[EXERCISE PROMPT]: Check every line below for the string "decide". Copy the ones that have it.

[EXTRACTED DATA]:
-- pv_equiv track=rewrite | github.com/thiagomartendal/TrabalhoFormais2 | classes/Expressao.py | novo_nome
-- ===== SOURCE A (Python) =====
-- def novo_nome(lista):
--     from string import ascii_uppercase
--     novo_nome = None
--     for letra in ascii_uppercase:
--         if letra not in lista:
--             novo_nome = letra
--             break
--
--     if novo_nome == None:
--         found = False
--         for letra in ascii_uppercase:
--             for letra2 in ascii_uppercase:
--                 novo = letra + letra2
--                 if novo not in lista:
--                     novo_nome = novo
--                     found = True
--                     break
--             if found:
--                 break
--
--     lista.append(novo_nome)
--     return novo_nome
-- ===== SOURCE B (Python) =====
-- def _indice(s):
--     # index of a candidate name in the A..Z, AA..ZZ sequence, or None
--     if len(s) == 1 and 'A' <= s[0] <= 'Z':
--         return ord(s[0]) - 65
--     if len(s) == 2 and 'A' <= s[0] <= 'Z' and 'A' <= s[1] <= 'Z':
--         return 26 + (ord(s[0]) - 65) * 26 + (ord(s[1]) - 65)
--     return None
--
--
-- def _nome(m):
--     if m < 26:
--         return chr(65 + m)
--     q, r = divmod(m - 26, 26)
--     return chr(65 + q) + chr(65 + r)
--
--
-- def novo_nome(lista):
--     # map the used names to their candidate indices, then take the mex
--     # (smallest missing index) by a gap scan over the sorted index set
--     indices = set()
--     for s in lista:
--         k = _indice(s)
--         if k is not None:
--             indices.add(k)
--     m = 0
--     for k in sorted(indices):
--         if k != m:
--             break
--         m += 1
--     nome = _nome(m) if m < 702 else None
--     lista.append(nome)
--     return nome
-- ===== Notes on version B (the rewrite author's own statement) =====
-- stated objective: alternative
-- what changed: Instead of scanning candidates one by one and testing each for membership in lista, B maps every used name to its index in the A..Z, AA..ZZ order, sorts the resulting index set and finds the smallest missing index (mex) by a single gap scan, then converts that index back to a name.
import Mathlib
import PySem

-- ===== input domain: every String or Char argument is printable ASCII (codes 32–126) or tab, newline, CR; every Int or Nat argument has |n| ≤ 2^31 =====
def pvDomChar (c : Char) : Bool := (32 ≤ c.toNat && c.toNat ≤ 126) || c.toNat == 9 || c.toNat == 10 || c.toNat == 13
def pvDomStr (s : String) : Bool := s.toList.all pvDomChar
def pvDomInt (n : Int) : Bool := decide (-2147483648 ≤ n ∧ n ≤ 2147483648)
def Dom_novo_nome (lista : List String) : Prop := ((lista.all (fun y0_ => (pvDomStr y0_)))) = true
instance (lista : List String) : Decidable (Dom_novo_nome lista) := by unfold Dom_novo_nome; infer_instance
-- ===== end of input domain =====

-- B replaces A's candidate-by-candidate membership search (single-letter loop, then
-- flag-guarded nested double-letter loops) by a mex computation: it maps each used
-- name to its index in the A..Z, AA..ZZ order, sorts the index set, finds the first
-- gap by one scan, and converts that index back to a name (objective: alternative).
-- Equivalence is about the RETURN value only: both Pythons also append the result
-- (possibly None) to lista in place; that mutation is not modelled here.

-- ===== PORT A =====
def pyAsciiUppercase : List Char := "ABCDEFGHIJKLMNOPQRSTUVWXYZ".toList

def novo_nome (lista : List String) : Option String :=
  -- first loop with break: first single letter not in lista
  match pyAsciiUppercase.find? (fun letra => !(lista.contains (String.ofList [letra]))) with
  | some letra => some (String.ofList [letra])
  | none =>
      -- nested loops with the 'found' flag and double break
      pyAsciiUppercase.findSome? (fun letra =>
        (pyAsciiUppercase.find? (fun letra2 => !(lista.contains (String.ofList [letra, letra2])))).map
          (fun letra2 => String.ofList [letra, letra2]))

-- ===== PORT B =====
-- _indice: index of a candidate name in the A..Z, AA..ZZ sequence, or None
def pvIdxC? (l : List Char) : Option Nat :=
  match l with
  | [c] => if 'A' ≤ c ∧ c ≤ 'Z' then some (c.toNat - 65) else none
  | [c, d] =>
      if ('A' ≤ c ∧ c ≤ 'Z') ∧ ('A' ≤ d ∧ d ≤ 'Z') then
        some (26 + (c.toNat - 65) * 26 + (d.toNat - 65))
      else none
  | _ => none

def pvIdx? (s : String) : Option Nat := pvIdxC? s.toList

-- _nome: the candidate name with index m (as its character list, then a String)
def pvNomeC (m : Nat) : List Char :=
  if m < 26 then [Char.ofNat (65 + m)]
  else [Char.ofNat (65 + (m - 26) / 26), Char.ofNat (65 + (m - 26) % 26)]

def pvNome (m : Nat) : String := String.ofList (pvNomeC m)

-- the 'for k in usados: if k != m: break; m += 1' gap scan
def pvMexLoop : List Nat → Nat → Nat
  | [], m => m
  | k :: rest, m => if k ≠ m then m else pvMexLoop rest (m + 1)

def novo_nome_alt (lista : List String) : Option String :=
  let indices : PySem.Set Nat :=
    lista.foldl (fun s x => match pvIdx? x with | some k => PySem.Set.add s k | none => s)
      PySem.Set.empty
  let m := pvMexLoop (PySem.List.sorted indices (fun x => x) false) 0
  if m < 702 then some (pvNome m) else none

-- ===== PRECONDITION & SPEC =====
def Spec_novo_nome (lista : List String) (out : Option String) : Prop := out = novo_nome_alt lista
instance (lista : List String) (out : Option String) : Decidable (Spec_novo_nome lista out) := by unfold Spec_novo_nome; infer_instance

-- ===== CLAIM (what is proved, stated in full; the proofs are below) =====
def Claim_equal_novo_nome : Prop := ∀ (lista : List String), Dom_novo_nome lista → Spec_novo_nome lista (novo_nome lista)

-- ===== LEMMAS AND PROOFS =====

-- A's first loop-with-break, written as '.map' of a find? over letters, is find? over the mapped candidates
theorem pv_find_map {β : Type} (p : String → Bool) (f : β → String) (l : List β) :
    (l.find? (fun c => p (f c))).map f = (l.map f).find? p := by
  rw [List.find?_map]; rfl

-- the flag-guarded nested loops of A are find? over the flattened candidate pairs
theorem pv_nested_eq_flat (p : String → Bool) (f : Char → Char → String)
    (outer inner : List Char) :
    outer.findSome? (fun l => (inner.find? (fun l2 => p (f l l2))).map (f l)) =
    (outer.flatMap (fun l => inner.map (f l))).find? p := by
  induction outer with
  | nil => simp
  | cons l rest ih =>
      simp only [List.findSome?_cons, List.flatMap_cons, List.find?_append, List.find?_map]
      rw [← ih]
      cases h : inner.find? (fun l2 => p (f l l2)) <;>
        simp [Function.comp_def, h]

set_option maxRecDepth 8000 in
theorem pv_cands_eq :
    (List.range 702).map pvNome =
      pyAsciiUppercase.map (fun c => String.ofList [c]) ++
      pyAsciiUppercase.flatMap (fun l => pyAsciiUppercase.map (fun l2 => String.ofList [l, l2])) := by
  decide

-- A as a find? over candidate indices 0..701
theorem pv_A_as_find (lista : List String) :
    novo_nome lista =
      ((List.range 702).find? (fun k => !(lista.contains (pvNome k)))).map pvNome := by
  unfold novo_nome
  rw [pv_find_map (fun s => !(lista.contains s)) pvNome, pv_cands_eq, List.find?_append,
      ← pv_find_map (fun s => !(lista.contains s)) (fun c => String.ofList [c]),
      ← pv_nested_eq_flat (fun s => !(lista.contains s)) (fun l l2 => String.ofList [l, l2])]
  cases pyAsciiUppercase.find? (fun c => !(lista.contains (String.ofList [c]))) <;> simp

-- pvIdx? inverts pvNome on indices below 702
set_option maxRecDepth 8000 in
theorem pv_idx_nome : ∀ k < 702, pvIdx? (pvNome k) = some k := by decide

-- and pvNome inverts pvIdx? (list level)
theorem pv_nomeC_idxC (l : List Char) (k : Nat) (h : pvIdxC? l = some k) : pvNomeC k = l := by
  match l with
  | [] => simp [pvIdxC?] at h
  | [c] =>
      simp only [pvIdxC?] at h
      split_ifs at h with hc
      · obtain ⟨h1, h2⟩ := hc
        injection h with hk
        have hc1 : 65 ≤ c.toNat := Nat.succ_le_of_lt h1
        have hc2 : c.toNat ≤ 90 := Fin.mk_le_mk.mp h2
        have hlt : k < 26 := by omega
        have he : 65 + k = c.toNat := by omega
        rw [pvNomeC, if_pos hlt, he, Char.ofNat_toNat]
  | [c, d] =>
      simp only [pvIdxC?] at h
      split_ifs at h with hc
      · obtain ⟨⟨h1, h2⟩, h3, h4⟩ := hc
        injection h with hk
        have hc1 : 65 ≤ c.toNat := Nat.succ_le_of_lt h1
        have hc2 : c.toNat ≤ 90 := Fin.mk_le_mk.mp h2
        have hd1 : 65 ≤ d.toNat := Nat.succ_le_of_lt h3
        have hd2 : d.toNat ≤ 90 := Fin.mk_le_mk.mp h4
        have hge : ¬ k < 26 := by omega
        have hq : 65 + (k - 26) / 26 = c.toNat := by omega
        have hr : 65 + (k - 26) % 26 = d.toNat := by omega
        rw [pvNomeC, if_neg hge, hq, hr, Char.ofNat_toNat, Char.ofNat_toNat]
  | _ :: _ :: _ :: _ => simp [pvIdxC?] at h

theorem pv_nome_idx (s : String) (k : Nat) (h : pvIdx? s = some k) : pvNome k = s := by
  rw [pvNome, pv_nomeC_idxC s.toList k h, String.ofList_toList]

-- membership bridge: candidate k is used ↔ k is an index of some used name
theorem pv_contains_bridge (lista : List String) (k : Nat) (hk : k < 702) :
    lista.contains (pvNome k) = (lista.filterMap pvIdx?).contains k := by
  rw [Bool.eq_iff_iff]
  simp only [List.contains_iff_mem, List.mem_filterMap]
  constructor
  · intro h; exact ⟨pvNome k, h, pv_idx_nome k hk⟩
  · rintro ⟨s, hs, hidx⟩; rw [pv_nome_idx s k hidx]; exact hs

-- B's set-building loop is set(filterMap)
theorem pv_fold_filterMap (lista : List String) (s0 : PySem.Set Nat) :
    lista.foldl (fun s x => match pvIdx? x with | some k => PySem.Set.add s k | none => s) s0
      = (lista.filterMap pvIdx?).foldl PySem.Set.add s0 := by
  induction lista generalizing s0 with
  | nil => rfl
  | cons x rest ih =>
      simp only [List.foldl_cons, List.filterMap_cons]
      cases pvIdx? x <;> simp [ih]

theorem pvMexLoop_cons (k : Nat) (rest : List Nat) (m : Nat) :
    pvMexLoop (k :: rest) m = if k ≠ m then m else pvMexLoop rest (m + 1) := rfl

-- the gap scan returns the smallest value ≥ m missing from a strictly sorted list
theorem pv_mex_spec (l : List Nat) : ∀ (m : Nat), l.Pairwise (· < ·) → (∀ x ∈ l, m ≤ x) →
    (∀ j, m ≤ j → j < pvMexLoop l m → j ∈ l) ∧ pvMexLoop l m ∉ l ∧ m ≤ pvMexLoop l m := by
  induction l with
  | nil =>
      intro m _ _
      simp only [pvMexLoop]
      exact ⟨fun j h1 h2 => absurd h2 (by omega), by simp, le_refl m⟩
  | cons k rest ih =>
      intro m hs hm
      rw [List.pairwise_cons] at hs
      obtain ⟨hk, hrest⟩ := hs
      rw [pvMexLoop_cons]
      by_cases hkm : k = m
      · subst hkm
        rw [if_neg (by omega)]
        have hm' : ∀ x ∈ rest, k + 1 ≤ x := fun x hx => Nat.succ_le_of_lt (hk x hx)
        obtain ⟨h1, h2, h3⟩ := ih (k + 1) hrest hm'
        refine ⟨fun j hj1 hj2 => ?_, ?_, by omega⟩
        · by_cases hjk : j = k
          · simp [hjk]
          · exact List.mem_cons_of_mem _ (h1 j (by omega) hj2)
        · simp only [List.mem_cons, not_or]
          exact ⟨by omega, h2⟩
      · rw [if_pos hkm]
        have hmk : m < k := lt_of_le_of_ne (hm k List.mem_cons_self) (Ne.symm hkm)
        refine ⟨fun j h1 h2 => by omega, ?_, le_refl m⟩
        simp only [List.mem_cons, not_or]
        exact ⟨by omega, fun hmem => absurd (hk m hmem) (by omega)⟩

-- find? over a range, given the least witness
theorem pv_find_range (p : Nat → Bool) (N r : Nat) (hlt : ∀ j < r, p j = false)
    (hp : p r = true) :
    (List.range N).find? p = if r < N then some r else none := by
  induction N with
  | zero => simp
  | succ n ih =>
      rw [List.range_succ, List.find?_append, ih]
      by_cases h1 : r < n
      · simp [h1, Nat.lt_succ_of_lt h1]
      · by_cases h2 : r = n
        · subst h2; simp [hp]
        · have h3 : n < r := by omega
          simp [h1, hlt n h3, (show ¬ r ≤ n by omega)]

-- find? only looks at the predicate on the list's members
theorem pv_find_congr {α : Type} (p q : α → Bool) (l : List α) (h : ∀ x ∈ l, p x = q x) :
    l.find? p = l.find? q := by
  induction l with
  | nil => rfl
  | cons a t ih =>
      simp only [List.find?_cons]
      rw [h a List.mem_cons_self]
      cases q a <;> simp [ih (fun x hx => h x (List.mem_cons_of_mem _ hx))]

-- ===== VERDICT (by name: the statement is the Claim_ definition above) =====
theorem novo_nome_spec : Claim_equal_novo_nome := by
  intro lista _
  show novo_nome lista = novo_nome_alt lista
  rw [pv_A_as_find]
  unfold novo_nome_alt
  simp only [pv_fold_filterMap]
  set L := lista.filterMap pvIdx? with hL
  have hofL : List.foldl PySem.Set.add PySem.Set.empty L = PySem.Set.ofList L :=
    (PySem.Set.ofList_eq_foldl L).symm
  rw [hofL]
  set S := PySem.List.sorted (PySem.Set.ofList L) (fun x => x) false with hS
  have hpair : S.Pairwise (· < ·) := PySem.List.sorted_ofList_pairwise_lt L
  have hmemS : ∀ x, x ∈ S ↔ x ∈ L := by
    intro x
    rw [hS, PySem.List.mem_sorted, PySem.Set.mem_ofList]
  obtain ⟨h1, h2, _⟩ := pv_mex_spec S 0 hpair (fun x _ => Nat.zero_le x)
  set r := pvMexLoop S 0 with hr
  have hfind : (List.range 702).find? (fun k => !(L.contains k)) =
      if r < 702 then some r else none := by
    apply pv_find_range
    · intro j hj
      have : j ∈ L := (hmemS j).mp (h1 j (Nat.zero_le j) hj)
      simp [this]
    · have : r ∉ L := fun h => h2 ((hmemS r).mpr h)
      simp [this]
  have hcong : (List.range 702).find? (fun k => !(lista.contains (pvNome k))) =
      (List.range 702).find? (fun k => !(L.contains k)) := by
    apply pv_find_congr
    intro k hk
    rw [pv_contains_bridge lista k (by simpa using (List.mem_range.mp hk))]
  rw [hcong, hfind]
  by_cases h : r < 702 <;> simp [h]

[COMPLETED TASK]:
def pvDomInt (n : Int) : Bool := decide (-2147483648 ≤ n ∧ n ≤ 2147483648)
  decide
theorem pv_idx_nome : ∀ k < 702, pvIdx? (pvNome k) = some k := by decide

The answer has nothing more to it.